The subscription rights are non-transferable and may only be exercised during the anticipated subscription period of Friday June 15, 2018 through 5:00 PM ET on Thursday, June 28, 2018, unless extended by ContraVir.
The expected calendar for the rights offering is as follows:
-- Tuesday, June 12, 2018: Ownership Day -- in order to be considered a
stockholder of record on Thursday, June 14, 2018, shares should be
acquired by this date.
-- Thursday, June 14, 2018: Record Date
-- Friday, June 15, 2018: Distribution Date; Subscription Period Begins
-- Thursday, June 28, 2018: Subscription Period Ends 5:00 PM ET, unless the
Company extends the Subscription Period
Holders who exercise their subscription rights in full will be entitled, if available, to subscribe for additional units that are not purchased by other shareholders, on a pro rata basis and subject to ownership limitations.

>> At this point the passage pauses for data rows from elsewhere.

-- pv_equiv track=rewrite | github.com/gedemais-formations/tetris | rotate.py | replace_cases
-- ===== SOURCE A (Python) =====
-- def replace_cases(piece):
--     size = len(piece)
--     lowest_x = size
--     highest_y = 0
--
--     for y in range(size):
--         for x in range(size):
--             if piece[y][x] == 1:
--                 if x < lowest_x :
--                     lowest_x = x
--                 if y > highest_y :
--                     highest_y = y
--
--     for y in range(size - 1, -1, -1):
--         for x in range(size):
--             if piece[y][x] == 1:
--                 piece[y][x] = 0;
--                 piece[y + (size - 1 - highest_y)][x - lowest_x] = 1;
--
--     return piece
-- ===== SOURCE B (Python) =====
-- def replace_cases(piece):
--     size = len(piece)
--     filled = [(y, x) for y in range(size) for x in range(size) if piece[y][x] == 1]
--     if not filled:
--         return piece
--     dy = size - 1 - max(y for y, _ in filled)
--     dx = min(x for _, x in filled)
--     fset = set(filled)
--     for y in range(size):
--         row = piece[y]
--         for x in range(size):
--             if (y - dy, x + dx) in fset:
--                 row[x] = 1
--             elif row[x] == 1:
--                 row[x] = 0
--     return piece
-- ===== Notes on version B (the rewrite author's own statement) =====
-- stated objective: alternative
-- what changed: B makes one scan collecting the coordinates of filled cells (deriving the shift from their max-y/min-x) and then rewrites the grid in one forward pass per cell against a set of those coordinates, instead of A's second descending rescan that moves each filled cell in place; equivalence is about the returned grid (both mutate the argument).
import Mathlib
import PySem
-- ===== PRECONDITION & SPEC =====
-- Pre_ restricts to the function's natural domain: curp supplies two coordinates and, for a valid
-- direction, the grid is rectangular (all rows the same length) with the start cell inside it;
-- outside it A raises or returns accidental values of Python's negative-index wraparound / ragged rows.
def Pre_goroad (road : List String) (curp : List Int) (direc : Int) : Prop :=
  2 ≤ curp.length ∧
  ((direc = 0 ∨ direc = 1 ∨ direc = 2 ∨ direc = 3) →
    (∀ s ∈ road, s.toList.length = (road.headD "").toList.length) ∧
    0 ≤ curp.getD 0 0 ∧ curp.getD 0 0 < (road.length : Int) ∧
    0 ≤ curp.getD 1 0 ∧ curp.getD 1 0 < ((road.headD "").toList.length : Int))
instance (road : List String) (curp : List Int) (direc : Int) : Decidable (Pre_goroad road curp direc) := by unfold Pre_goroad; infer_instance

def pvWitness_goroad : List String × List Int × Int := (["#"], [0, 0], 1)

def Spec_goroad (road : List String) (curp : List Int) (direc : Int) (out : Option (List Int)) : Prop := out = goroad_alt road curp direc
instance (road : List String) (curp : List Int) (direc : Int) (out : Option (List Int)) : Decidable (Spec_goroad road curp direc out) := by unfold Spec_goroad; infer_instance

-- ===== CLAIM (what is proved, stated in full; the proofs are below) =====
def Claim_equal_goroad : Prop := ∀ (road : List String) (curp : List Int) (direc : Int), Dom_goroad road curp direc → Pre_goroad road curp direc → Spec_goroad road curp direc (goroad road curp direc)

-- ===== LEMMAS AND PROOFS =====

-- where A's loops stop in a lane read forward from position p: the first wall at index ≥ p, or the end
def StopsAt (lane : List Char) (p j : Nat) : Prop :=
  p ≤ j ∧ j ≤ lane.length ∧ (j < lane.length → lane[j]? = some '#') ∧
  ∀ i : Nat, p ≤ i → i < j → lane[i]? ≠ some '#'

theorem singleton_hash_prefix (l : List Char) (i : Nat) :
    (['#'] <+: l.drop i) ↔ l[i]? = some '#' := by
  rw [← List.head?_drop]
  cases l.drop i with
  | nil => simp
  | cons a t => simp [List.cons_prefix_iff]

theorem stops_eq_find (lane : List Char) (p j : Nat) (hp : p ≤ lane.length)
    (h : StopsAt lane p j) :
    (if PySem.Chars.findFrom lane ['#'] (p : Int) none = -1 then (lane.length : Int)
     else PySem.Chars.findFrom lane ['#'] (p : Int) none) = (j : Int) := by
  obtain ⟨hpj, hjl, hhash, hmin⟩ := h
  by_cases hF : PySem.Chars.findFrom lane ['#'] (p : Int) none = -1
  · rw [if_pos hF]
    have hno : ¬ (['#'] <:+: lane.drop p) :=
      (PySem.Chars.findFrom_natCast_eq_neg_one_iff lane ['#'] p hp).mp hF
    have : j = lane.length := by
      by_contra hne
      have hjlt : j < lane.length := lt_of_le_of_ne hjl hne
      have : ['#'] <:+: lane.drop p := by
        rw [List.singleton_infix_iff]
        have := hhash hjlt
        have : lane[j] = '#' := by
          simpa [List.getElem?_eq_getElem hjlt] using hhash hjlt
        have hmem : '#' ∈ lane.drop p := by
          rw [← this]
          exact List.mem_iff_getElem.mpr ⟨j - p, by simp; omega,
            by rw [List.getElem_drop]; congr 1; omega⟩
        exact hmem
      exact hno this
    omega
  · rw [if_neg hF]
    obtain ⟨hge, hpref, hfirst⟩ := PySem.Chars.findFrom_natCast_spec lane ['#'] p hp hF
    set F := PySem.Chars.findFrom lane ['#'] (p : Int) none with hFdef
    have hF0 : 0 ≤ F := le_trans (by positivity) hge
    have hFhash : lane[F.toNat]? = some '#' := (singleton_hash_prefix lane F.toNat).mp hpref
    have hFlt : F.toNat < lane.length := by
      by_contra hc
      rw [List.getElem?_eq_none (by omega)] at hFhash
      simp at hFhash
    -- j ≤ F: indices in [p, j) are not '#', but F is
    have h1 : j ≤ F.toNat := by
      by_contra hc
      exact hmin F.toNat (by omega) (by omega) hFhash
    -- F ≤ j: indices in [p, F) are not '#', but j is if j < len
    have h2 : F.toNat ≤ j := by
      by_contra hc
      have hjlt : j < lane.length := by omega
      have := hfirst j hpj (by omega)
      rw [singleton_hash_prefix] at this
      exact this (hhash hjlt)
    omega
-- pv_equiv track=rewrite | github.com/p-lots/codewars | 7-kyu/find-all-non-consecutive-numbers/python/solution.py | all_non_consecutive
-- ===== SOURCE A (Python) =====
-- def all_non_consecutive(arr):
--     ret = []
--     if len(arr) <= 1:
--         return ret
--     expected = arr[0]
--     for i, actual in enumerate(arr):
--         if expected != actual:
--             ret.append({'i': i, 'n': actual})
--             expected = actual
--         expected += 1
--     return ret
-- ===== SOURCE B (Python) =====
-- def all_non_consecutive(arr):
--     if len(arr) <= 1:
--         return []
--
--     def solve(lo, hi):
--         # break entries whose index lies strictly between lo and hi
--         if hi - lo <= 1:
--             return []
--         mid = (lo + hi) // 2
--         junction = [{'i': mid, 'n': arr[mid]}] if arr[mid] != arr[mid - 1] + 1 else []
--         return solve(lo, mid) + junction + solve(mid, hi)
--
--     return solve(0, len(arr))
-- ===== Notes on version B (the rewrite author's own statement) =====
-- stated objective: alternative
-- what changed: B replaces A's single left-to-right pass with a running `expected` accumulator by a divide-and-conquer recursion: split the index range at its midpoint, test only the junction pair, and concatenate the recursive halves.
import Mathlib
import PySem

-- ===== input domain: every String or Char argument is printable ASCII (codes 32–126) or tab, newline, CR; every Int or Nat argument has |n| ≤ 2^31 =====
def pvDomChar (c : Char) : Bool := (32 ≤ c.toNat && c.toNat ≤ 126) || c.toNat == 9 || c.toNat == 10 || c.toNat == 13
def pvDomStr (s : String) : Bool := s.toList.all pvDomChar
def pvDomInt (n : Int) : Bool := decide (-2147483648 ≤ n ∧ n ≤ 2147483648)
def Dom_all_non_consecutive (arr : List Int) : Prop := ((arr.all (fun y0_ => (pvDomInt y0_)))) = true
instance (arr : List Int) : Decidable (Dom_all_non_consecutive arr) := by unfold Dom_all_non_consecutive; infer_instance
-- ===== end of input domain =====

-- B replaces A's single pass with a running `expected` accumulator by a divide-and-conquer
-- recursion on the index range (test only the junction pair at the midpoint); alternative
-- decomposition, same O(n) cost; return values proved equal on all inputs.

-- ===== PORT A =====
-- loop body of A's for-loop: state = (ret, expected)
def pvStepA (st : List (List (String × Int)) × Int) (p : Int × Int) :
    List (List (String × Int)) × Int :=
  let st' := if st.2 ≠ p.2 then (st.1 ++ [[("i", p.1), ("n", p.2)]], p.2) else st
  (st'.1, st'.2 + 1)

def all_non_consecutive (arr : List Int) : List (List (String × Int)) :=
  if arr.length ≤ 1 then []
  else
    -- arr[0] is safe here (len(arr) ≥ 2), ported as pyGetD with an unused default
    ((PySem.List.enumerate arr 0).foldl pvStepA ([], PySem.List.pyGetD arr 0 0)).1

-- ===== PORT B =====
-- Source B's `junction` value: arr[mid] / arr[mid-1] are in range whenever 0 < mid < len(arr),
-- ported as pyGetD with an unused default
def pvJunction (arr : List Int) (mid : Int) : List (List (String × Int)) :=
  if PySem.List.pyGetD arr mid 0 ≠ PySem.List.pyGetD arr (mid - 1) 0 + 1
  then [[("i", mid), ("n", PySem.List.pyGetD arr mid 0)]] else []

-- Source B's inner `solve(lo, hi)`
def pvSolve (arr : List Int) (lo hi : Int) : List (List (String × Int)) :=
  if hle : hi - lo ≤ 1 then []
  else
    let mid := PySem.Int.floordiv (lo + hi) 2
    pvSolve arr lo mid ++ pvJunction arr mid ++ pvSolve arr mid hi
termination_by (hi - lo).toNat
decreasing_by
  all_goals
    have h2 : PySem.Int.floordiv (lo + hi) 2 = (lo + hi) / 2 :=
      PySem.Int.floordiv_eq_ediv_of_pos (by omega)
    simp only [h2] at *
    omega

def all_non_consecutive_alt (arr : List Int) : List (List (String × Int)) :=
  if arr.length ≤ 1 then [] else pvSolve arr 0 arr.length

-- ===== PRECONDITION & SPEC =====
def Spec_all_non_consecutive (arr : List Int) (out : List (List (String × Int))) : Prop := out = all_non_consecutive_alt arr
instance (arr : List Int) (out : List (List (String × Int))) : Decidable (Spec_all_non_consecutive arr out) := by unfold Spec_all_non_consecutive; infer_instance

-- ===== CLAIM (what is proved, stated in full; the proofs are below) =====
def Claim_equal_all_non_consecutive : Prop := ∀ (arr : List Int), Dom_all_non_consecutive arr → Spec_all_non_consecutive arr (all_non_consecutive arr)

-- ===== LEMMAS AND PROOFS =====

-- common normal form: the break entries with index in (lo, hi), read off by index
def pvSpan (arr : List Int) (lo hi : Int) : List (List (String × Int)) :=
  (PySem.List.pyRange (lo + 1) hi 1).flatMap (pvJunction arr)

lemma pvSolve_eq_span (arr : List Int) : ∀ (lo hi : Int),
    pvSolve arr lo hi = pvSpan arr lo hi := by
  intro lo hi
  induction hn : (hi - lo).toNat using Nat.strong_induction_on generalizing lo hi with
  | _ n ih =>
    rw [pvSolve]
    by_cases hle : hi - lo ≤ 1
    · rw [dif_pos hle]
      unfold pvSpan
      rw [PySem.List.pyRange_one_eq_nil (by omega)]
      simp
    · rw [dif_neg hle]
      show pvSolve arr lo (PySem.Int.floordiv (lo + hi) 2) ++
          pvJunction arr (PySem.Int.floordiv (lo + hi) 2) ++
          pvSolve arr (PySem.Int.floordiv (lo + hi) 2) hi = pvSpan arr lo hi
      have h2 : PySem.Int.floordiv (lo + hi) 2 = (lo + hi) / 2 :=
        PySem.Int.floordiv_eq_ediv_of_pos (by omega)
      set mid := PySem.Int.floordiv (lo + hi) 2 with hmid
      have hlo : lo < mid := by omega
      have hhi : mid < hi := by omega
      rw [ih (mid - lo).toNat (by omega) lo mid rfl,
          ih (hi - mid).toNat (by omega) mid hi rfl]
      unfold pvSpan
      rw [PySem.List.pyRange_one_append (lo + 1) mid hi (by omega) (by omega),
          PySem.List.pyRange_one_cons (a := mid) (b := hi) (by omega)]
      simp

-- the loop body of A, with `expected` known to be prev + 1, is the junction test —
-- provided pyGetD reads of arr agree with the suffix prev :: xs starting at index k - 1
lemma pv_loop (arr : List Int) : ∀ (xs : List Int) (prev k : Int)
    (acc : List (List (String × Int)))
    (hread : ∀ j : Nat, (j : Int) < (xs.length : Int) + 1 →
      PySem.List.pyGetD arr (k - 1 + (j : Int)) 0 = (prev :: xs).getD j 0),
    ((PySem.List.enumerate xs k).foldl pvStepA (acc, prev + 1)).1
      = acc ++ pvSpan arr (k - 1) (k + xs.length) := by
  intro xs
  induction xs with
  | nil =>
    intro prev k acc hread
    simp only [PySem.List.enumerate_nil, List.foldl_nil, List.length_nil,
      Int.natCast_zero, add_zero]
    unfold pvSpan
    rw [PySem.List.pyRange_one_eq_nil (by omega)]
    simp
  | cons y ys ih =>
    intro prev k acc hread
    have hk : PySem.List.pyGetD arr k 0 = y := by
      have h1lt : (((1 : Nat) : Int)) < (((y :: ys).length : Nat) : Int) + 1 := by
        push_cast [List.length_cons]; omega
      have := hread 1 h1lt
      simpa using this
    have hk1 : PySem.List.pyGetD arr (k - 1) 0 = prev := by
      have h0lt : (((0 : Nat) : Int)) < (((y :: ys).length : Nat) : Int) + 1 := by
        push_cast [List.length_cons]; omega
      have := hread 0 h0lt
      simpa using this
    have hb : k + (((y :: ys).length : Nat) : Int) = (k + 1) + ((ys.length : Nat) : Int) := by
      push_cast [List.length_cons]; ring
    have hspan : pvSpan arr (k - 1) (k + ((y :: ys).length : Int))
        = pvJunction arr k ++ pvSpan arr ((k + 1) - 1) ((k + 1) + (ys.length : Int)) := by
      unfold pvSpan
      rw [hb, show (k - 1 + 1) = k by omega, show ((k + 1) - 1 + 1) = k + 1 by omega,
          PySem.List.pyRange_one_cons (a := k) (b := (k + 1) + (ys.length : Int))
            (by have := Int.natCast_nonneg ys.length; omega)]
      simp
    rw [hspan, PySem.List.enumerate_cons, List.foldl_cons]
    have hread' : ∀ j : Nat, (j : Int) < (ys.length : Int) + 1 →
        PySem.List.pyGetD arr (k + 1 - 1 + (j : Int)) 0 = (y :: ys).getD j 0 := by
      intro j hj
      have := hread (j + 1) (by push_cast [List.length_cons] at hj ⊢; omega)
      rw [show (k - 1 + (((j : Nat) + 1 : Nat) : Int)) = (k + 1 - 1 + (j : Int)) by push_cast; omega] at this
      simpa using this
    by_cases h : y = prev + 1
    · have hstep : pvStepA (acc, prev + 1) (k, y) = (acc, y + 1) := by
        simp [pvStepA, h]
      rw [hstep, ih y (k + 1) acc hread']
      have hj : pvJunction arr k = [] := by
        simp [pvJunction, hk, hk1, h]
      rw [hj]
      simp
    · have hstep : pvStepA (acc, prev + 1) (k, y)
          = (acc ++ [[("i", k), ("n", y)]], y + 1) := by
        simp only [pvStepA, ne_eq, ite_not]
        rw [if_neg (fun h' => h (h'.symm))]
      rw [hstep, ih y (k + 1) (acc ++ [[("i", k), ("n", y)]]) hread']
      have hj : pvJunction arr k = [[("i", k), ("n", y)]] := by
        simp only [pvJunction, hk, hk1]
        rw [if_pos (fun h' => h h')]
      rw [hj]
      simp

-- ===== VERDICT (by name: the statement is the Claim_ definition above) =====
theorem all_non_consecutive_spec : Claim_equal_all_non_consecutive := by
  intro arr _
  unfold Spec_all_non_consecutive all_non_consecutive all_non_consecutive_alt
  match arr with
  | [] => simp
  | [x] => simp
  | x0 :: x1 :: rest =>
    have hlen : ¬ (x0 :: x1 :: rest).length ≤ 1 := by simp
    rw [if_neg hlen, if_neg hlen]
    have h0 : PySem.List.pyGetD (x0 :: x1 :: rest) 0 0 = x0 := by
      simp
    rw [h0, PySem.List.enumerate_cons, List.foldl_cons]
    have hstep : pvStepA ([], x0) ((0 : Int), x0) = ([], x0 + 1) := by
      simp [pvStepA]
    rw [hstep]
    have hread : ∀ j : Nat, (j : Int) < ((x1 :: rest).length : Int) + 1 →
        PySem.List.pyGetD (x0 :: x1 :: rest) ((0 : Int) + 1 - 1 + (j : Int)) 0
          = (x0 :: x1 :: rest).getD j 0 := by
      intro j hj
      rw [show ((0 : Int) + 1 - 1 + (j : Int)) = (j : Int) by omega]
      simp [PySem.List.pyGetD_natCast]
    rw [pv_loop (x0 :: x1 :: rest) (x1 :: rest) x0 (0 + 1) [] hread,
        pvSolve_eq_span]
    simp only [List.nil_append]
    rw [show ((0 : Int) + 1 - 1) = 0 from by norm_num,
        show ((0 : Int) + 1) + (((x1 :: rest).length : Nat) : Int)
            = ((((x0 :: x1 :: rest).length : Nat)) : Int) from by
          push_cast [List.length_cons]; ring]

ContraVir has engaged Maxim Group LLC as dealer-manager in the rights offering. Questions about the rights offering or requests for copies of the preliminary and final prospectuses, when available, may be directed to Maxim Group LLC at 405 Lexington Avenue, New York, NY 10174, Attention Syndicate Department, or via email at syndicate@maximgrp.com or telephone at (212) 895-3745.
A registration statement relating to these securities has been filed with the Securities and Exchange Commission but has not yet become effective. These securities may not be sold nor may offers to buy be accepted prior to the time the registration statement becomes effective. The rights offering, which is expected to commence following the effectiveness of the registration statement, is being made only by means of a written prospectus. A preliminary prospectus relating to and describing the proposed terms of the rights offering has been filed with the SEC as a part of the registration statement and is available on the SEC's website at https://www.sec.gov/Archives/edgar/data/1583771/000104746918004237/a2235924zs-1a.htm. Copies of the preliminary and final prospectus for the rights offering may be obtained, when available, from Maxim Group LLC, 405 Lexington Avenue, New York, NY 10174, Attention Syndicate Department, email: syndicate@maximgrp.com or telephone (212) 895-3745.
This press release does not constitute an offer to sell or the solicitation of an offer to buy these securities, nor will there be any sale of these securities in any state or other jurisdiction in which such offer, solicitation or sale would be unlawful prior to registration or qualification under the securities laws of any such state or jurisdiction.